No caso, até entendo que, uma vez mais, o julgador brasileiro, com boa
intenção e frustrado, tenta fazer mais do que a lei lhe autoriza. Só que isso
configura ativismo. Para o bem ou para o mal! Muitos concordarão, com base no
caso concreto, que a conduta do julgador é correta, embora não autorizada
legalmente, pois permitiu a punição por uma efetiva e comprovada ofensa. O
problema é que essa liberdade não pode ser casuística, e essa aprovação faz com
que o julgador se senta livre para agir novamente superando o ordenamento
jurídico pelos mais variados motivos, passando a agir como legislador, com as
mais variadas consequências. Veja-se que o entendimento apresentado — e
que serviu de forma utilitária para salvar o processo e aplicar a pena —
conduzirá que se considere a “injúria qualificada” também como inafiançável,
tratamento conferido pela Constituição aos delitos de racismo! E não esqueçamos
que o STJ é o guardião da cidadania. Ele deve ser o farol da boa aplicação da
lei ordinária. E que outros tribunais e juízes o seguem. E o seguirão.

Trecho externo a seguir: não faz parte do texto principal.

-- pv_equiv track=rewrite | github.com/seffu/bomahut_assignment | assignment.py | find_max_in_row_min_in_col
-- ===== SOURCE A (Python) =====
-- def find_max_in_row_min_in_col(mat):
--     # Check that the input matrix satisfies the given constraints
--     M = len(mat)
--     N = len(mat[0])
--     if not(1 <= M <= 50) or not(1 <= N <= 50):
--         raise ValueError("The matrix dimensions must be between 1 and 50")
--     for i in range(M):
--         if len(mat[i]) != N:
--             raise ValueError("All rows in the matrix must have the same length")
--         for j in range(N):
--             if not(1 <= mat[i][j] <= 105):
--                 raise ValueError("All elements in the matrix must be between 1 and 105")
--     if len(set([elem for row in mat for elem in row])) != M * N:
--         raise ValueError("All elements in the matrix must be distinct")
--
--     # Find the maximum value in each row
--     row_max = [max(row) for row in mat]
--
--     # Find the minimum value in each column
--     col_min = [min([mat[i][j] for i in range(M)]) for j in range(N)]
--
--     # Find the numbers that are the maximum value in its row and the minimum in its column
--     result = [mat[i][j] for i in range(M) for j in range(N) if mat[i][j] == row_max[i] and mat[i][j] == col_min[j]]
--
--     return result
-- ===== SOURCE B (Python) =====
-- def find_max_in_row_min_in_col(mat):
--     # Check that the input matrix satisfies the given constraints (identical to A)
--     M = len(mat)
--     N = len(mat[0])
--     if not(1 <= M <= 50) or not(1 <= N <= 50):
--         raise ValueError("The matrix dimensions must be between 1 and 50")
--     for i in range(M):
--         if len(mat[i]) != N:
--             raise ValueError("All rows in the matrix must have the same length")
--         for j in range(N):
--             if not(1 <= mat[i][j] <= 105):
--                 raise ValueError("All elements in the matrix must be between 1 and 105")
--     if len(set([elem for row in mat for elem in row])) != M * N:
--         raise ValueError("All elements in the matrix must be distinct")
--
--     # Per-row argmax, then verify on demand that it is the minimum of its column.
--     result = []
--     for row in mat:
--         v = max(row)
--         j = row.index(v)
--         if all(r[j] >= v for r in mat):
--             result.append(v)
--     return result
-- ===== Notes on version B (the rewrite author's own statement) =====
-- stated objective: alternative
-- what changed: Replaces A's precomputed col_min table and triple-condition index-pair comprehension with a fold over rows that takes each row's argmax and verifies on demand that it is the minimum of its column.
import Mathlib
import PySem

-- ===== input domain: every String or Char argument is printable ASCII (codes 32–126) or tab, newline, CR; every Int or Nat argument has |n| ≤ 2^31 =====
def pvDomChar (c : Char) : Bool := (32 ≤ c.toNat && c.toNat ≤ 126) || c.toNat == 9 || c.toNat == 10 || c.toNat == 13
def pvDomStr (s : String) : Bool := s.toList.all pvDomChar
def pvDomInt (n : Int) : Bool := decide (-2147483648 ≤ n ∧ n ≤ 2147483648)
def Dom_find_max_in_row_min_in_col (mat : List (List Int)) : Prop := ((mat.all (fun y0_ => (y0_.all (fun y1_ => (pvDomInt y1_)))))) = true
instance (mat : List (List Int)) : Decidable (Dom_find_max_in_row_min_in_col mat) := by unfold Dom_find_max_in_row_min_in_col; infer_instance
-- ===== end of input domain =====
-- pv_equiv track=rewrite | github.com/cgug-aa/python_playground | string/sliding_string.py | solution
-- ===== SOURCE A (Python) =====
-- def solution(A, B):
--     AA=A+A
--     answer=0
--     for i in range(len(A), -1, -1):
--         if AA[i:i+len(A)]==B:
--             return answer
--         else:
--             answer+=1
--     return -1
-- ===== SOURCE B (Python) =====
-- def solution(A, B):
--     # Column-wise candidate filtering: keep the start positions in A+A still
--     # consistent with B after reading each character of B in turn; the answer
--     # is len(A) minus the largest surviving start position.
--     n = len(A)
--     if len(B) != n:
--         return -1
--     AA = A + A
--     cands = list(range(n + 1))
--     for t in range(n):
--         c = B[t]
--         cands = [j for j in cands if AA[j + t] == c]
--     if not cands:
--         return -1
--     return n - max(cands)
-- ===== Notes on version B (the rewrite author's own statement) =====
-- stated objective: alternative
-- what changed: Replaces A's backward scan that compares each of the n+1 rotation slices wholesale with a column-wise candidate-filtering pass: B reads B's characters one at a time and keeps the set of start positions in A+A still consistent, then returns len(A) minus the largest survivor.
import Mathlib
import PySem

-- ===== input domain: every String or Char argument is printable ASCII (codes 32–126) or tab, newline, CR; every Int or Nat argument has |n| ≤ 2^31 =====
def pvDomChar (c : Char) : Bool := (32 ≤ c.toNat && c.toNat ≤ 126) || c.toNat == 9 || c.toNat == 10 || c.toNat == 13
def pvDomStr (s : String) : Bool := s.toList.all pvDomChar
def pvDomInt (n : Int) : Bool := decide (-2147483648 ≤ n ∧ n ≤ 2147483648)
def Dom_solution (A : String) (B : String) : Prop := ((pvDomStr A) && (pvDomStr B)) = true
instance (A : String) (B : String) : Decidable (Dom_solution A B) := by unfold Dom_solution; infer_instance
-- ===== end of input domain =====

-- B replaces A's backward scan over whole rotation slices with a column-wise
-- candidate-filtering pass over B's characters (same worst-case cost, different algorithm).

-- ===== PORT A =====
-- the 'for i in range(len(A), -1, -1)' loop with its early return; 'answer' is the accumulator
def solutionLoop (AA B : List Char) (n : Int) : List Int → Int → Int
  | [], _ => -1
  | i :: rest, answer =>
      if PySem.List.slice AA (some i) (some (i + n)) == B then answer
      else solutionLoop AA B n rest (answer + 1)

def solution (A : String) (B : String) : Int :=
  let AA := A.toList ++ A.toList          -- AA = A + A (string concat, ported on code points)
  solutionLoop AA B.toList (PySem.Str.len A) (PySem.List.pyRange (PySem.Str.len A) (-1) (-1)) 0

-- ===== PORT B =====
def solution_alt (A : String) (B : String) : Int :=
  let n := PySem.Str.len A
  if PySem.Str.len B ≠ n then -1
  else
    let AA := A.toList ++ A.toList
    -- for t in range(n): cands = [j for j in cands if AA[j+t] == B[t]]
    let cands := (PySem.List.pyRange 0 n 1).foldl
      (fun cands t =>
        let c := PySem.List.pyGetD B.toList t ' '
        cands.filter (fun j => PySem.List.pyGetD AA (j + t) ' ' == c))
      (PySem.List.pyRange 0 (n + 1) 1)
    match PySem.List.max? cands (fun x => x) with
    | none => -1
    | some m => n - m

-- ===== PRECONDITION & SPEC =====
def Spec_solution (A : String) (B : String) (out : Int) : Prop := out = solution_alt A B
instance (A : String) (B : String) (out : Int) : Decidable (Spec_solution A B out) := by unfold Spec_solution; infer_instance

-- ===== CLAIM (what is proved, stated in full; the proofs are below) =====
def Claim_equal_solution : Prop := ∀ (A : String) (B : String), Dom_solution A B → Spec_solution A B (solution A B)

-- ===== LEMMAS AND PROOFS =====

-- for |B| = n, the slice comparison AA[k:k+n] == B is exactly the prefix test at k
lemma slice_beq (AA B : List Char) (n k : Nat) (hB : B.length = n) :
    (PySem.List.slice AA (some (k : Int)) (some ((k : Int) + (n : Int))) == B) =
      B.isPrefixOf (AA.drop k) := by
  rw [PySem.List.slice_natCast_add]
  rcases hbp : B.isPrefixOf (AA.drop k) with _ | _
  · rw [beq_eq_false_iff_ne]
    intro he
    rw [← Bool.not_eq_true, List.isPrefixOf_iff_prefix] at hbp
    exact hbp (he ▸ hB ▸ List.take_prefix _ _)
  · rw [List.isPrefixOf_iff_prefix, List.prefix_iff_eq_take] at hbp
    rw [beq_iff_eq, ← hB, ← hbp]

-- for |B| ≠ n and k ≤ n, |AA| = 2n, the slice has length n and can never equal B
lemma slice_beq_ne (AA B : List Char) (n k : Nat) (hB : B.length ≠ n) (hA : AA.length = 2 * n)
    (hk : k ≤ n) :
    (PySem.List.slice AA (some (k : Int)) (some ((k : Int) + (n : Int))) == B) = false := by
  rw [PySem.List.slice_natCast_add, beq_eq_false_iff_ne]
  intro he
  apply hB
  rw [← he]
  simp [hA]
  omega

-- unequal lengths: every slice comparison fails, the loop falls through to -1
lemma loop_ne (AA B : List Char) (n : Nat) (hB : B.length ≠ n) (hA : AA.length = 2 * n) :
    ∀ j : Nat, j ≤ n → ∀ ans : Int,
      solutionLoop AA B (n : Int) (PySem.List.pyRange (j : Int) (-1) (-1)) ans = -1 := by
  intro j
  induction j with
  | zero =>
    intro _ ans
    rw [Nat.cast_zero, PySem.List.pyRange_neg_one_cons (by omega),
        PySem.List.pyRange_neg_one_eq_nil (by omega)]
    have hsl := slice_beq_ne AA B n 0 hB hA (by omega)
    push_cast at hsl
    simp only [solutionLoop]
    rw [hsl]
    simp only [Bool.false_eq_true, if_false]
  | succ j ih =>
    intro hj ans
    rw [Nat.cast_succ, PySem.List.pyRange_neg_one_cons (by omega)]
    have hsl := slice_beq_ne AA B n (j+1) hB hA (by omega)
    push_cast at hsl
    simp only [solutionLoop]
    rw [hsl]
    simp only [Bool.false_eq_true, if_false]
    rw [show (j:Int) + 1 - 1 = (j:Int) by ring]
    exact ih (by omega) (ans + 1)

-- a running max is bounded by any common upper bound
lemma foldl_max_le (t : List Int) (a x : Int) (ha : a ≤ x) (h : ∀ y ∈ t, y ≤ x) :
    t.foldl max a ≤ x := by
  induction t generalizing a with
  | nil => exact ha
  | cons b t ih =>
    exact ih _ (max_le ha (h b (List.mem_cons_self))) (fun y hy => h y (List.mem_cons_of_mem _ hy))

-- max(l ++ [x]) = x when x bounds l
lemma max?_append_last (l : List Int) (x : Int) (h : ∀ y ∈ l, y ≤ x) :
    PySem.List.max? (l ++ [x]) (fun y => y) = some x := by
  cases l with
  | nil => rw [List.nil_append, PySem.List.max?_id_cons]; simp
  | cons a t =>
    rw [List.cons_append, PySem.List.max?_id_cons, List.foldl_append]
    simp only [List.foldl_cons, List.foldl_nil]
    congr 1
    exact max_eq_right (foldl_max_le t a x (h a (by simp))
      (fun y hy => h y (by simp [hy])))

-- a fold of successive filters is one filter by the conjunction of all the tests
lemma foldl_filter (ts : List Int) (p : Int → Int → Bool) (l : List Int) :
    ts.foldl (fun l t => l.filter (p t)) l = l.filter (fun j => ts.all (fun t => p t j)) := by
  induction ts generalizing l with
  | nil => simp
  | cons t ts ih =>
    rw [List.foldl_cons, ih, List.filter_filter]
    simp [Bool.and_comm]

-- the column tests at position k amount to the prefix test at k (k ≤ n, |B| = n, |AA| = 2n)
lemma all_cols_eq_prefix (AA B : List Char) (n k : Nat) (hB : B.length = n)
    (hA : AA.length = 2 * n) (hk : k ≤ n) :
    ((List.range n).all (fun t => AA.getD (k + t) ' ' == B.getD t ' ')) =
      B.isPrefixOf (AA.drop k) := by
  rcases hbp : B.isPrefixOf (AA.drop k) with _ | _
  · rw [← Bool.not_eq_true, List.isPrefixOf_iff_prefix, List.prefix_iff_eq_take] at hbp
    rw [← Bool.not_eq_true, List.all_eq_true]
    intro hall
    apply hbp
    apply List.ext_getElem
    · simp [hA, hB]; omega
    · intro t ht1 ht2
      have htn : t < n := by omega
      have := hall t (by simpa using htn)
      rw [beq_iff_eq, List.getD_eq_getElem _ _ (by simp [hA]; omega),
          List.getD_eq_getElem _ _ (by omega)] at this
      simp only [List.getElem_take, List.getElem_drop]
      exact this.symm
  · rw [List.isPrefixOf_iff_prefix] at hbp
    rw [List.all_eq_true]
    intro t ht
    rw [List.mem_range] at ht
    rw [beq_iff_eq, List.getD_eq_getElem _ _ (by simp [hA]; omega),
        List.getD_eq_getElem _ _ (by omega)]
    have := hbp.getElem (i := t) (by omega)
    rw [List.getElem_drop] at this
    exact this.symm

-- equal lengths: A's loop started at j (answer n-j) equals "n - (largest matching k ≤ j)" or -1
lemma loop_max (AA B : List Char) (n : Nat) (hB : B.length = n) :
    ∀ j : Nat, j ≤ n →
      solutionLoop AA B (n : Int) (PySem.List.pyRange (j : Int) (-1) (-1)) ((n : Int) - (j : Int)) =
        (match PySem.List.max?
            (((PySem.List.pyRange 0 ((j : Int) + 1) 1)).filter
              (fun i => B.isPrefixOf (AA.drop i.toNat))) (fun x => x) with
         | none => -1
         | some m => (n : Int) - m) := by
  intro j
  induction j with
  | zero =>
    intro _
    rw [Nat.cast_zero, PySem.List.pyRange_neg_one_cons (by omega),
        PySem.List.pyRange_neg_one_eq_nil (by omega), PySem.List.pyRange_one_singleton]
    have hsl := slice_beq AA B n 0 hB
    push_cast at hsl
    simp only [solutionLoop]
    rw [hsl, List.drop_zero]
    rcases hp : B.isPrefixOf AA with _ | _
    · simp [List.filter, hp, PySem.List.max?]
    · simp [List.filter, hp, PySem.List.max?]
  | succ j ih =>
    intro hj
    rw [Nat.cast_succ, PySem.List.pyRange_neg_one_cons (by omega)]
    have hsl := slice_beq AA B n (j+1) hB
    push_cast at hsl
    simp only [solutionLoop]
    rw [hsl]
    have hsplit : PySem.List.pyRange 0 ((j:Int) + 1 + 1) 1 =
        PySem.List.pyRange 0 ((j:Int) + 1) 1 ++ [(j:Int) + 1] :=
      PySem.List.pyRange_one_succ_right (by omega)
    rcases hp : B.isPrefixOf (AA.drop (j+1)) with _ | _
    · simp only [Bool.false_eq_true, if_false]
      rw [show (n:Int) - ((j:Int)+1) + 1 = (n:Int) - (j:Int) by ring,
          show (j:Int) + 1 - 1 = (j:Int) by ring]
      rw [ih (by omega), hsplit, List.filter_append]
      have : List.filter (fun i => B.isPrefixOf (AA.drop i.toNat)) [(j:Int) + 1] = [] := by
        simp only [List.filter]
        rw [show ((j:Int) + 1).toNat = j + 1 by omega, hp]
      rw [this, List.append_nil]
    · simp only [if_true]
      rw [hsplit, List.filter_append]
      have hone : List.filter (fun i => B.isPrefixOf (AA.drop i.toNat)) [(j:Int) + 1] = [(j:Int)+1] := by
        simp only [List.filter]
        rw [show ((j:Int) + 1).toNat = j + 1 by omega, hp]
      rw [hone, max?_append_last]
      intro y hy
      have := List.mem_of_mem_filter hy
      rw [PySem.List.mem_pyRange_one] at this
      omega

-- ===== VERDICT (by name: the statement is the Claim_ definition above) =====
theorem solution_spec : Claim_equal_solution := by
  intro A B _
  unfold Spec_solution
  have hlen : PySem.Str.len A = (A.toList.length : Int) := by simp [pysem]
  have hlenB : PySem.Str.len B = (B.toList.length : Int) := by simp [pysem]
  set n := A.toList.length with hn
  have hAA : (A.toList ++ A.toList).length = 2 * n := by simp [hn]; ring
  have hA' : solution A B = solutionLoop (A.toList ++ A.toList) B.toList (PySem.Str.len A)
      (PySem.List.pyRange (PySem.Str.len A) (-1) (-1)) 0 := rfl
  have hB' : solution_alt A B = (if PySem.Str.len B ≠ PySem.Str.len A then -1 else
      match PySem.List.max? ((PySem.List.pyRange 0 (PySem.Str.len A) 1).foldl
        (fun cands t => cands.filter
          (fun j => PySem.List.pyGetD (A.toList ++ A.toList) (j + t) ' ' ==
            PySem.List.pyGetD B.toList t ' '))
        (PySem.List.pyRange 0 (PySem.Str.len A + 1) 1)) (fun x => x) with
      | none => -1
      | some m => PySem.Str.len A - m) := rfl
  rw [hA', hB', hlen, hlenB]
  by_cases h : B.toList.length = n
  · rw [if_neg (by omega)]
    -- rewrite B's fold of filters into one filter by the prefix test
    rw [foldl_filter (PySem.List.pyRange 0 (n:Int) 1)
      (fun t j => PySem.List.pyGetD (A.toList ++ A.toList) (j + t) ' ' ==
        PySem.List.pyGetD B.toList t ' ')]
    have hfc : List.filter
        (fun j => (PySem.List.pyRange 0 (n:Int) 1).all
          (fun t => PySem.List.pyGetD (A.toList ++ A.toList) (j + t) ' ' ==
            PySem.List.pyGetD B.toList t ' '))
        (PySem.List.pyRange 0 ((n:Int) + 1) 1) =
        List.filter (fun i => B.toList.isPrefixOf ((A.toList ++ A.toList).drop i.toNat))
        (PySem.List.pyRange 0 ((n:Int) + 1) 1) := by
      apply List.filter_congr
      intro j hj
      rw [PySem.List.mem_pyRange_one] at hj
      obtain ⟨k, rfl⟩ : ∃ k : Nat, j = (k : Int) := ⟨j.toNat, by omega⟩
      have hk : k ≤ n := by omega
      rw [PySem.List.pyRange_zero_nat, List.all_map]
      have hco : ∀ t : Nat,
          (PySem.List.pyGetD (A.toList ++ A.toList) ((k:Int) + (t:Int)) ' ' ==
            PySem.List.pyGetD B.toList (t:Int) ' ') =
          ((A.toList ++ A.toList).getD (k + t) ' ' == B.toList.getD t ' ') := by
        intro t
        rw [show (k:Int) + (t:Int) = ((k + t : Nat) : Int) by push_cast; ring,
            PySem.List.pyGetD_natCast, PySem.List.pyGetD_natCast]
      simp only [Function.comp_def, hco]
      rw [all_cols_eq_prefix (A.toList ++ A.toList) B.toList n k h hAA hk]
      simp
    rw [hfc]
    have hl := loop_max (A.toList ++ A.toList) B.toList n h n (le_refl _)
    rw [show ((n:Int) - (n:Int)) = 0 by ring] at hl
    rw [hl]
  · rw [if_pos (by omega)]
    exact loop_ne (A.toList ++ A.toList) B.toList n h hAA n (le_refl _) 0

Decidir os casos que envolvem os bens
jurídicos penalmente tutelados é um complexo empreendimento interpretativo
caracterizado pela ideia de responsabilidade do juiz, ou seja, por decisões
pautadas em uma coerência de princípios. O reconhecimento da tese
da imprescritibilidade do crime de injúria racional não se coaduna com o
“romance em cadeia” (Dworkin) dos precedentes judiciais oriundos do Superior
Tribunal de Justiça, em prejuízo à estabilização da jurisprudência — aliás,
conforme previsto no novo CPC, aplicável subsidiariamente ao processo penal.
A esse respeito, no RESP 911.183, de relatoria do ministro Felix
Fischer, envolvendo um caso de maior gravidade, no qual o acusado foi
denunciado pelo crime de preconceito racial e de etnia (artigo 20,
parágrafo 2º, da Lei 7.716/89), incitando a discriminação e o preconceito
de raça e de etnia, através de meio de comunicação social (ao vivo em programa
televisivo do qual era apresentador), em face dos índios e das comunidades
indígenas da região Sul do país (Seara, Nonoai e Iraí, no Estado do Rio Grande
do Sul), assim decidiu a Corte:
“(...) Para que o
Direito Penal atue eficazmente na coibição às mais diversas formas de
discriminação e preconceito, importante que os operadores do Direito não se
deixem influenciar apenas pelo discurso politicamente correto que a questão da
discriminação racial hoje envolve, tampouco pelo nem sempre legítimo clamor
social por igualdade.
Mostra-se de suma
importância que, na busca da efetividade do direito legalmente protegido, o
julgador trate do tema do preconceito racial despido de qualquer pré-concepção
ou de estigmas há muito arraigados em nossa sociedade, marcada por sua
diversidade étnica e pluralidade social, de forma a não balizar a violação do
fundamento tão caro à humanidade e elencado por nossos constituintes como um
dos pilares da República Federativa do Brasil: o da dignidade da pessoa humana
(art. 1º, III, da CF/88).
Para a aplicação
justa e equânime do tipo penal previsto no art. 20 da Lei n. 7.716/89, tem-se
como imprescindível a presença do dolo específico na conduta do agente, que
consiste na vontade livre e consciente de praticar, induzir ou incitar o
preconceito ou discriminação racial (...)” (RESP 911.183, Rel. Min. Felix
Fischer, Rel. p/ acórdão Min. Jorge Mussi, 5ª Turma do STJ, j. 4-12-2008).
Enfim, o controle penal das condutas
discriminatórias é de fundamental importância para a consolidação de uma
democracia inclusiva e do respeito aos direitos humanos, independentemente de
critérios envolvendo a raça ou a etnia. Por outro lado, não se pode claudicar,
relativizando garantias penais estruturantes do Estado Democrático de Direito,
a exemplo do princípio da legalidade penal estrita, sob pena de um retrocesso
histórico ao Ancién Régime. E isso é uma questão de princípio!